▸ TASK INPUTS:
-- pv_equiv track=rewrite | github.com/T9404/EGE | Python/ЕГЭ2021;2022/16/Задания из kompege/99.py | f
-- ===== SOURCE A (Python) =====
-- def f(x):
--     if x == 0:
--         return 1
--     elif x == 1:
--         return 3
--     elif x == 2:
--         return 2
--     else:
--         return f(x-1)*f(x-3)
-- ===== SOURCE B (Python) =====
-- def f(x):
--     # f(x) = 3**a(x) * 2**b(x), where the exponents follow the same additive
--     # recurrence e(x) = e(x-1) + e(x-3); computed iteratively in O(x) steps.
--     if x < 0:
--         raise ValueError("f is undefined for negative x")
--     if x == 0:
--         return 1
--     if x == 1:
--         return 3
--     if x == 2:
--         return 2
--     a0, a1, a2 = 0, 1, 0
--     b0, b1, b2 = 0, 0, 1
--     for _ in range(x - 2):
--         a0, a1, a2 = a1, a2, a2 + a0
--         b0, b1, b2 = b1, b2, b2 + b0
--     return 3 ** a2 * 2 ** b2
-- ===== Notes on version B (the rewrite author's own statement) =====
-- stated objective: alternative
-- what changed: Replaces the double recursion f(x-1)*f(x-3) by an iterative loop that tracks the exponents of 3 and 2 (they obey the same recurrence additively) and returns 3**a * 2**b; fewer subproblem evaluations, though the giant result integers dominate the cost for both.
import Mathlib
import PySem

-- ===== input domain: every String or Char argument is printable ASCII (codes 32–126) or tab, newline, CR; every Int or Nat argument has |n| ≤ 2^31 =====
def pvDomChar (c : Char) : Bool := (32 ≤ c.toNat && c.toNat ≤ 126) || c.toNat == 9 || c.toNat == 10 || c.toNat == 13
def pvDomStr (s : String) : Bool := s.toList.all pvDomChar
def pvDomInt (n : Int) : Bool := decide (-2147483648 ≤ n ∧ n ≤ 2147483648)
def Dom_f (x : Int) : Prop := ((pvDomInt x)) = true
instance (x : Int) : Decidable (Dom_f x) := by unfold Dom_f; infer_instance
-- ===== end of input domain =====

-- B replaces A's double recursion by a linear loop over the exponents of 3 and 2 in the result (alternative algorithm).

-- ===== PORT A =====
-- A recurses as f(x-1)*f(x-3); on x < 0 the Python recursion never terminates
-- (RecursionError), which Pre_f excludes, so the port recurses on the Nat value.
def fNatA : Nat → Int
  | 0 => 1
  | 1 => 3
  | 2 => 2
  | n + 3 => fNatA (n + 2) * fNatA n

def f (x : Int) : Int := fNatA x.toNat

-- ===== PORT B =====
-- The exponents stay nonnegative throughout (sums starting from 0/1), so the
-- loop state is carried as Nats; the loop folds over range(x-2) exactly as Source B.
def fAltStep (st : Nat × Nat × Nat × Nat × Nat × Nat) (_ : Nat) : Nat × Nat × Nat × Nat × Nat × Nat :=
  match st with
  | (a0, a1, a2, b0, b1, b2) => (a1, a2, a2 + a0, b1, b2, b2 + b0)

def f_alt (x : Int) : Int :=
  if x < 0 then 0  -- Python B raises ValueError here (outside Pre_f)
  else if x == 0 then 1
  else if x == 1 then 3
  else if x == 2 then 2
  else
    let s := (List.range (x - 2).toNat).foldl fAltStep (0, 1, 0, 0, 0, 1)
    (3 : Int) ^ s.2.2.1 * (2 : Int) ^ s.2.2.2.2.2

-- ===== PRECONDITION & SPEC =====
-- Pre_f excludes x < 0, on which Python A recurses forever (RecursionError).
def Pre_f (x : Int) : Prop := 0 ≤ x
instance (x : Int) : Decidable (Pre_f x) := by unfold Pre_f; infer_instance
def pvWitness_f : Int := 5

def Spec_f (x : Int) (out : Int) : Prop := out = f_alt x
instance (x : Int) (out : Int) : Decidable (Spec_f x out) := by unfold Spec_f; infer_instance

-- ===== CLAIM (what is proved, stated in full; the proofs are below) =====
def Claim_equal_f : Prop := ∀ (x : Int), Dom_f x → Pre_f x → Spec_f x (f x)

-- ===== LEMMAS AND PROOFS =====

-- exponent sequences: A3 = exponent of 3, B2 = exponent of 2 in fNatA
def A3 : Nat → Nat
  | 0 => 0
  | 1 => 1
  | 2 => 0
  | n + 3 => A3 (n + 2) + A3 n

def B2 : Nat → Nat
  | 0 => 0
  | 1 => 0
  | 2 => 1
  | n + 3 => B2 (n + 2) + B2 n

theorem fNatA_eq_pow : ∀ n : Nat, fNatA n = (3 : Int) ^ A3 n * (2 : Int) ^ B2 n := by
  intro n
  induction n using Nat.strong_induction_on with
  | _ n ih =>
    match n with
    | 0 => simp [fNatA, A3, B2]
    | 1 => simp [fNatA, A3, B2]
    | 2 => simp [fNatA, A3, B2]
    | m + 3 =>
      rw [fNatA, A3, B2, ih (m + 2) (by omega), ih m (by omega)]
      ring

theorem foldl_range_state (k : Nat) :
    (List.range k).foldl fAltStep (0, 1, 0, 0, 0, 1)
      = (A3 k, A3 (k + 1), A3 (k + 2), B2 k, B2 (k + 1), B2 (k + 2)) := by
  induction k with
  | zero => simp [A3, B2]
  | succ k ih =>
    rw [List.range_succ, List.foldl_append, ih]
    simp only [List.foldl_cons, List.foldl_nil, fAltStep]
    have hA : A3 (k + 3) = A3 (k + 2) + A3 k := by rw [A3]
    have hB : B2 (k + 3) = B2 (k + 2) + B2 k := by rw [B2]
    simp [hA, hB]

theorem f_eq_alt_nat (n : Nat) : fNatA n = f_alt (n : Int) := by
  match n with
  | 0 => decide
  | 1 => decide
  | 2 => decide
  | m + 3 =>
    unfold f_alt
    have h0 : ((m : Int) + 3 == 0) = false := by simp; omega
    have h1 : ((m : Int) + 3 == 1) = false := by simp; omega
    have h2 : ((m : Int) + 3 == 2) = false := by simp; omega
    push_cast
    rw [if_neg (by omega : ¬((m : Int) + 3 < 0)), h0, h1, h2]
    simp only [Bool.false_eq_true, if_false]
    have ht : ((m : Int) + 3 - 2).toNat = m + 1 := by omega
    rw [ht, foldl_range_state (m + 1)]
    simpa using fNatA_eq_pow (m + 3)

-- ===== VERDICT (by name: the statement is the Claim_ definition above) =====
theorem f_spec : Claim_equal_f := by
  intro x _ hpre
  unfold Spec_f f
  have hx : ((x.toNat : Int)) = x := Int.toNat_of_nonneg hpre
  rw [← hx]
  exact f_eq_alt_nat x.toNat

▸ PROMPT: Would you give the material above again, complete and exact?

▸ EXERCISE SOLUTION:
-- pv_equiv track=rewrite | github.com/T9404/EGE | Python/ЕГЭ2021;2022/16/Задания из kompege/99.py | f
-- ===== SOURCE A (Python) =====
-- def f(x):
--     if x == 0:
--         return 1
--     elif x == 1:
--         return 3
--     elif x == 2:
--         return 2
--     else:
--         return f(x-1)*f(x-3)
-- ===== SOURCE B (Python) =====
-- def f(x):
--     # f(x) = 3**a(x) * 2**b(x), where the exponents follow the same additive
--     # recurrence e(x) = e(x-1) + e(x-3); computed iteratively in O(x) steps.
--     if x < 0:
--         raise ValueError("f is undefined for negative x")
--     if x == 0:
--         return 1
--     if x == 1:
--         return 3
--     if x == 2:
--         return 2
--     a0, a1, a2 = 0, 1, 0
--     b0, b1, b2 = 0, 0, 1
--     for _ in range(x - 2):
--         a0, a1, a2 = a1, a2, a2 + a0
--         b0, b1, b2 = b1, b2, b2 + b0
--     return 3 ** a2 * 2 ** b2
-- ===== Notes on version B (the rewrite author's own statement) =====
-- stated objective: alternative
-- what changed: Replaces the double recursion f(x-1)*f(x-3) by an iterative loop that tracks the exponents of 3 and 2 (they obey the same recurrence additively) and returns 3**a * 2**b; fewer subproblem evaluations, though the giant result integers dominate the cost for both.
import Mathlib
import PySem

-- ===== input domain: every String or Char argument is printable ASCII (codes 32–126) or tab, newline, CR; every Int or Nat argument has |n| ≤ 2^31 =====
def pvDomChar (c : Char) : Bool := (32 ≤ c.toNat && c.toNat ≤ 126) || c.toNat == 9 || c.toNat == 10 || c.toNat == 13
def pvDomStr (s : String) : Bool := s.toList.all pvDomChar
def pvDomInt (n : Int) : Bool := decide (-2147483648 ≤ n ∧ n ≤ 2147483648)
def Dom_f (x : Int) : Prop := ((pvDomInt x)) = true
instance (x : Int) : Decidable (Dom_f x) := by unfold Dom_f; infer_instance
-- ===== end of input domain =====

-- B replaces A's double recursion by a linear loop over the exponents of 3 and 2 in the result (alternative algorithm).

-- ===== PORT A =====
-- A recurses as f(x-1)*f(x-3); on x < 0 the Python recursion never terminates
-- (RecursionError), which Pre_f excludes, so the port recurses on the Nat value.
def fNatA : Nat → Int
  | 0 => 1
  | 1 => 3
  | 2 => 2
  | n + 3 => fNatA (n + 2) * fNatA n

def f (x : Int) : Int := fNatA x.toNat

-- ===== PORT B =====
-- The exponents stay nonnegative throughout (sums starting from 0/1), so the
-- loop state is carried as Nats; the loop folds over range(x-2) exactly as Source B.
def fAltStep (st : Nat × Nat × Nat × Nat × Nat × Nat) (_ : Nat) : Nat × Nat × Nat × Nat × Nat × Nat :=
  match st with
  | (a0, a1, a2, b0, b1, b2) => (a1, a2, a2 + a0, b1, b2, b2 + b0)

def f_alt (x : Int) : Int :=
  if x < 0 then 0  -- Python B raises ValueError here (outside Pre_f)
  else if x == 0 then 1
  else if x == 1 then 3
  else if x == 2 then 2
  else
    let s := (List.range (x - 2).toNat).foldl fAltStep (0, 1, 0, 0, 0, 1)
    (3 : Int) ^ s.2.2.1 * (2 : Int) ^ s.2.2.2.2.2

-- ===== PRECONDITION & SPEC =====
-- Pre_f excludes x < 0, on which Python A recurses forever (RecursionError).
def Pre_f (x : Int) : Prop := 0 ≤ x
instance (x : Int) : Decidable (Pre_f x) := by unfold Pre_f; infer_instance
def pvWitness_f : Int := 5

def Spec_f (x : Int) (out : Int) : Prop := out = f_alt x
instance (x : Int) (out : Int) : Decidable (Spec_f x out) := by unfold Spec_f; infer_instance

-- ===== CLAIM (what is proved, stated in full; the proofs are below) =====
def Claim_equal_f : Prop := ∀ (x : Int), Dom_f x → Pre_f x → Spec_f x (f x)

-- ===== LEMMAS AND PROOFS =====

-- exponent sequences: A3 = exponent of 3, B2 = exponent of 2 in fNatA
def A3 : Nat → Nat
  | 0 => 0
  | 1 => 1
  | 2 => 0
  | n + 3 => A3 (n + 2) + A3 n

def B2 : Nat → Nat
  | 0 => 0
  | 1 => 0
  | 2 => 1
  | n + 3 => B2 (n + 2) + B2 n

theorem fNatA_eq_pow : ∀ n : Nat, fNatA n = (3 : Int) ^ A3 n * (2 : Int) ^ B2 n := by
  intro n
  induction n using Nat.strong_induction_on with
  | _ n ih =>
    match n with
    | 0 => simp [fNatA, A3, B2]
    | 1 => simp [fNatA, A3, B2]
    | 2 => simp [fNatA, A3, B2]
    | m + 3 =>
      rw [fNatA, A3, B2, ih (m + 2) (by omega), ih m (by omega)]
      ring

theorem foldl_range_state (k : Nat) :
    (List.range k).foldl fAltStep (0, 1, 0, 0, 0, 1)
      = (A3 k, A3 (k + 1), A3 (k + 2), B2 k, B2 (k + 1), B2 (k + 2)) := by
  induction k with
  | zero => simp [A3, B2]
  | succ k ih =>
    rw [List.range_succ, List.foldl_append, ih]
    simp only [List.foldl_cons, List.foldl_nil, fAltStep]
    have hA : A3 (k + 3) = A3 (k + 2) + A3 k := by rw [A3]
    have hB : B2 (k + 3) = B2 (k + 2) + B2 k := by rw [B2]
    simp [hA, hB]

theorem f_eq_alt_nat (n : Nat) : fNatA n = f_alt (n : Int) := by
  match n with
  | 0 => decide
  | 1 => decide
  | 2 => decide
  | m + 3 =>
    unfold f_alt
    have h0 : ((m : Int) + 3 == 0) = false := by simp; omega
    have h1 : ((m : Int) + 3 == 1) = false := by simp; omega
    have h2 : ((m : Int) + 3 == 2) = false := by simp; omega
    push_cast
    rw [if_neg (by omega : ¬((m : Int) + 3 < 0)), h0, h1, h2]
    simp only [Bool.false_eq_true, if_false]
    have ht : ((m : Int) + 3 - 2).toNat = m + 1 := by omega
    rw [ht, foldl_range_state (m + 1)]
    simpa using fNatA_eq_pow (m + 3)

-- ===== VERDICT (by name: the statement is the Claim_ definition above) =====
theorem f_spec : Claim_equal_f := by
  intro x _ hpre
  unfold Spec_f f
  have hx : ((x.toNat : Int)) = x := Int.toNat_of_nonneg hpre
  rw [← hx]
  exact f_eq_alt_nat x.toNat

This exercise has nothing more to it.